Si ahora existe lo que
cursilisimamente se conoce como wedding planner, en la Roma Clásica, así
lo acreditan entre otros los conocidos revelos quejosos de Salvio Juliano, ya
había que cumplir ciertas exigencias que requerían de una seria planificación
previa a la ceremonia matrimonial. De hecho, era tal la planificación en
ciertos periodos de aquel tiempo que fueron muchos los novios que llegaron al
altar sin siquiera haberse visto antes.
Además, sorprende sobremanera
el contraste entre aquellas costumbres mantenidas y aquellas que, aun
teniéndose por perpetuas, son bastante jóvenes. A modo de ejemplo de lo primero
puede destacarse el papel primordial que, antes y ahora, se concede al anillo,
al vestido de la novia o al peinado de ésta.
Pero, entrando ya en la
batalla que se pretende dar con este artículo, me interesa mucho meditar en voz
alta sobre una moda que, aunque cada vez resulta más duradera, es bastante
nueva y a mí, particularmente, además de horrorizarme me hace plantearme la
deriva constante a la que estamos sometiendo a una especie cada vez más
impersonal y corriente; la humana.
Si la segunda mitad del siglo
pasado se caracterizó por la inclusión - como suerte de coacción- de una lista
de regalos sugeridos por los novios al invitado, ahora son Bizum e IBAN los
nombres que, sin discusión, suenan más antes y después de cada boda. Invitados
que, por otro lado, nunca fallan, y a los que, mientras unos ven con muy buenos
ojos, algunos injurian en voz muy baja.
Hace unos días, más de los prometidos, realicé una pequeña encuesta preparatoria en la que buscaba la participación de algunos amigos virtuales que me permite mantener vivos Instagram. En ella sondeaba cuanta gente estaba a favor y cuanta en contra de las listas de boda y del bizum/IBAN, y los resultados, ciertamente, resultaron mucho más ajustados de lo que había presumido en un primer momento: 8 votos a favor y 10 en contra.
Pero ¿cuál es la
relevancia de esta pregunta y que interés puede tener hacer un artículo al
respecto?
Como siempre, todo es relativo
y lo cierto es que a mucha gente le puede parecer absolutamente irrelevante la
cuestión que ahora planteo. Sin embargo, a mi me seduce mucho pensar en los
motivos que han llevado a la sociedad a acoger con absoluta naturalidad lo que
yo considero artificial y absolutamente contraproducente.

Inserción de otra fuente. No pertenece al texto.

-- pv_equiv track=rewrite | github.com/miliar/Code_Jam_Webscraper | solutions_python/solutions_year16_round0_nr3/2830.py | baseconvo
-- ===== SOURCE A (Python) =====
-- def baseconvo(n,b):
--     num=0
--     mul=1
--     while(n!=0):
--         num=num+n%10*mul
--         n=n//10
--         mul=mul*b
--     return  num
-- ===== SOURCE B (Python) =====
-- def baseconvo(n, b):
--     num = 0
--     for d in str(n):
--         num = num * b + (ord(d) - 48)
--     return num
-- ===== Notes on version B (the rewrite author's own statement) =====
-- stated objective: idiomatic
-- what changed: B folds the decimal digit string of n with Horner's rule most-significant-first instead of A's least-significant-first divmod loop with a separate power accumulator.
import Mathlib
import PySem

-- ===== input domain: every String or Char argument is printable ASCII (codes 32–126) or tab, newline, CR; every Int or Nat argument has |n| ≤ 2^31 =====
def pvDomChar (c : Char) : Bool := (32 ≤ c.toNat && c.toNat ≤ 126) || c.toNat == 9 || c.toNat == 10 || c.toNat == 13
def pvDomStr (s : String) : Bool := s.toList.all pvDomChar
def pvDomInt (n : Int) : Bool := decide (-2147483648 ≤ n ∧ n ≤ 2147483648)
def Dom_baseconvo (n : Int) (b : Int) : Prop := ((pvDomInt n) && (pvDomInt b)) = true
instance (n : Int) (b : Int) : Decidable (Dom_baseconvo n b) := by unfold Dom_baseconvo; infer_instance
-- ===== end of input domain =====

-- B reads the decimal digits of n most-significant-first from str(n) and folds them with
-- Horner's rule, instead of A's least-significant-first divmod loop with a power accumulator.
-- Equivalence is claimed for 0 ≤ n (Pre_): on negative n Python A never terminates.

-- ===== PORT A =====
-- while(n!=0): num += n%10*mul; n //= 10; mul *= b
-- fuel n.toNat+1 only totalizes the loop (enough for every n ≥ 0, since n//10 < n;
-- for n < 0 the Python loop never terminates — those inputs are outside Pre_)
def baseconvoLoop (b : Int) : Nat → Int → Int → Int → Int
  | 0, _, num, _ => num
  | f + 1, n, num, mul =>
    if n = 0 then num
    else baseconvoLoop b f (PySem.Int.floordiv n 10) (num + PySem.Int.mod n 10 * mul) (mul * b)

def baseconvo (n : Int) (b : Int) : Int := baseconvoLoop b (n.toNat + 1) n 0 1

-- ===== PORT B =====
-- for d in str(n): num = num*b + (ord(d) - 48)   ; ord(d)-48 ported as (c.toNat : Int) - 48 (exact)
def baseconvo_alt (n : Int) (b : Int) : Int :=
  (PySem.Int.toStr n).toList.foldl (fun num c => num * b + ((c.toNat : Int) - 48)) 0

-- ===== PRECONDITION & SPEC =====
-- Pre_: 0 ≤ n — on negative n the Python A loops forever (n//10 floors, never reaching 0).
def Pre_baseconvo (n : Int) (b : Int) : Prop := 0 ≤ n
instance (n : Int) (b : Int) : Decidable (Pre_baseconvo n b) := by unfold Pre_baseconvo; infer_instance
def pvWitness_baseconvo : Int × Int := (2016, 7)

def Spec_baseconvo (n : Int) (b : Int) (out : Int) : Prop := out = baseconvo_alt n b
instance (n : Int) (b : Int) (out : Int) : Decidable (Spec_baseconvo n b out) := by unfold Spec_baseconvo; infer_instance

-- ===== CLAIM (what is proved, stated in full; the proofs are below) =====
def Claim_equal_baseconvo : Prop := ∀ (n : Int) (b : Int), Dom_baseconvo n b → Pre_baseconvo n b → Spec_baseconvo n b (baseconvo n b)

-- ===== LEMMAS AND PROOFS =====

-- the value both programs compute: little-endian decimal digits of m re-weighted with powers of b
def pvConv (b : Int) (m : Nat) : Int :=
  if m = 0 then 0 else (m % 10 : Nat) + b * pvConv b (m / 10)
decreasing_by omega

-- A's loop invariant
theorem pvLoopA_eq (b : Int) (f : Nat) : ∀ (m : Nat), m < f → ∀ (num mul : Int),
    baseconvoLoop b f (m : Int) num mul = num + mul * pvConv b m := by
  induction f with
  | zero => intro m hm; omega
  | succ f ih =>
    intro m hm num mul
    rw [baseconvoLoop, pvConv]
    by_cases h0 : m = 0
    · simp [h0]
    · have hm' : ¬ ((m : Int) = 0) := by exact_mod_cast h0
      rw [if_neg hm', if_neg h0]
      rw [show PySem.Int.floordiv (m : Int) 10 = ((m / 10 : Nat) : Int) from
            PySem.Int.floordiv_natCast m 10,
          show PySem.Int.mod (m : Int) 10 = ((m % 10 : Nat) : Int) from
            PySem.Int.mod_natCast m 10]
      rw [ih (m / 10) (by omega)]
      ring

-- digitChar of a digit, read back as ord - 48
theorem pvDigitChar_val (r : Nat) (hr : r < 10) :
    ((Nat.digitChar r).toNat : Int) - 48 = (r : Int) := by
  interval_cases r <;> decide

-- toDigitsCore flushes its accumulator on the right
theorem pvToDigitsCore_append (f : Nat) : ∀ (m : Nat) (l : List Char),
    Nat.toDigitsCore 10 f m l = Nat.toDigitsCore 10 f m [] ++ l := by
  induction f with
  | zero => intro m l; simp [Nat.toDigitsCore]
  | succ f ih =>
    intro m l
    simp only [Nat.toDigitsCore]
    by_cases h : m / 10 = 0
    · simp [h]
    · rw [if_neg h, if_neg h, ih (m / 10) (Nat.digitChar (m % 10) :: l),
          ih (m / 10) [Nat.digitChar (m % 10)]]
      simp

-- Horner over the big-endian digit characters equals pvConv
theorem pvHorner_toDigitsCore (b : Int) (f : Nat) : ∀ (m : Nat), m < f →
    (Nat.toDigitsCore 10 f m []).foldl (fun num c => num * b + ((c.toNat : Int) - 48)) 0
      = pvConv b m := by
  induction f with
  | zero => intro m hm; omega
  | succ f ih =>
    intro m hm
    simp only [Nat.toDigitsCore]
    by_cases h : m / 10 = 0
    · have hlt : m < 10 := by omega
      rw [if_pos h]
      simp only [List.foldl]
      rw [pvDigitChar_val (m % 10) (by omega)]
      rw [pvConv]
      by_cases h0 : m = 0
      · simp [h0]
      · rw [if_neg h0, h, pvConv]
        simp
    · rw [if_neg h, pvToDigitsCore_append, List.foldl_append]
      simp only [List.foldl]
      rw [ih (m / 10) (by omega), pvDigitChar_val (m % 10) (by omega)]
      conv_rhs => rw [pvConv]
      rw [if_neg (by omega)]
      ring

theorem pvAlt_eq (b : Int) (m : Nat) : baseconvo_alt (m : Int) b = pvConv b m := by
  unfold baseconvo_alt
  rw [PySem.Int.toList_toStr]
  have hnn : ¬ ((m : Int) < 0) := by omega
  simp only [PySem.Int.toChars, if_neg hnn, Int.toNat_natCast]
  exact pvHorner_toDigitsCore b (m + 1) m (by omega)

-- ===== VERDICT (by name: the statement is the Claim_ definition above) =====
theorem baseconvo_spec : Claim_equal_baseconvo := by
  intro n b _ hpre
  unfold Spec_baseconvo baseconvo
  obtain ⟨m, rfl⟩ := Int.eq_ofNat_of_zero_le hpre
  rw [show ((m : Int).toNat + 1) = m + 1 from by omega,
      pvLoopA_eq b (m + 1) m (by omega), pvAlt_eq]
  ring
-- ===== CLAIM (what is proved, stated in full; the proofs are below) =====
def Claim_equal_build_rename_map : Prop := ∀ (n_legacy : Int) (dropped_indices : List Int), Dom_build_rename_map n_legacy dropped_indices → Spec_build_rename_map n_legacy dropped_indices (build_rename_map n_legacy dropped_indices)

-- ===== LEMMAS AND PROOFS =====

-- A's per-element result as a function of the remaining indices and the counter.
def pvSpecA (P : Int → Bool) : List Int → Int → List (Int × Option Int)
  | [], _ => []
  | x :: t, c => if P x then (x, none) :: pvSpecA P t c else (x, some c) :: pvSpecA P t (c + 1)

-- A's fold, with fresh distinct keys, appends exactly pvSpecA to the items.
theorem pvA_items (P : Int → Bool) :
    ∀ (xs : List Int) (d : PySem.Dict Int (Option Int)) (c : Int),
      xs.Nodup → (∀ x ∈ xs, d.contains x = false) →
      ((xs.foldl (fun (st : PySem.Dict Int (Option Int) × Int) old_idx =>
          if P old_idx then (st.1.insert old_idx none, st.2)
          else (st.1.insert old_idx (some st.2), st.2 + 1)) (d, c)).1).items
        = d.items ++ pvSpecA P xs c := by
  intro xs
  induction xs with
  | nil => intro d c _ _; simp [pvSpecA]
  | cons x t ih =>
    intro d c hnd hf
    have hx : d.contains x = false := hf x (by simp)
    have hft : ∀ v : Option Int, ∀ y ∈ t, (d.insert x v).contains y = false := by
      intro v y hy
      rw [PySem.Dict.contains_insert]
      have : y ≠ x := by rintro rfl; exact (List.nodup_cons.mp hnd).1 hy
      simp [this, hf y (by simp [hy])]
    have hndt := (List.nodup_cons.mp hnd).2
    simp only [List.foldl_cons, pvSpecA]
    by_cases hP : P x
    · simp only [hP, if_pos]
      rw [ih _ _ hndt (hft none), PySem.Dict.items_insert_of_not_contains _ _ hx]
      simp
    · simp only [hP, if_neg, Bool.false_eq_true, not_false_iff]
      rw [ih _ _ hndt (hft (some c)), PySem.Dict.items_insert_of_not_contains _ _ hx]
      simp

Entiendo, porque así me lo han
hecho saber algunos, que muchos de los que votan a favor de la nueva moda lo
hacen, fundamentalmente, aludiendo lo que califican como pragmatismo y
necesidad por facilitar las cosas al regalante y a los regalados. Aunque lo
entienda, no lo puedo asumir.
Y es que, advierto con mucha
preocupación como se presume que la contraprestación, al igual que izar las
servilletas al aire mientras los novios sacan a escena su requeteensayado baile
inicial, es un requisito sine qua non en las bodas modernas.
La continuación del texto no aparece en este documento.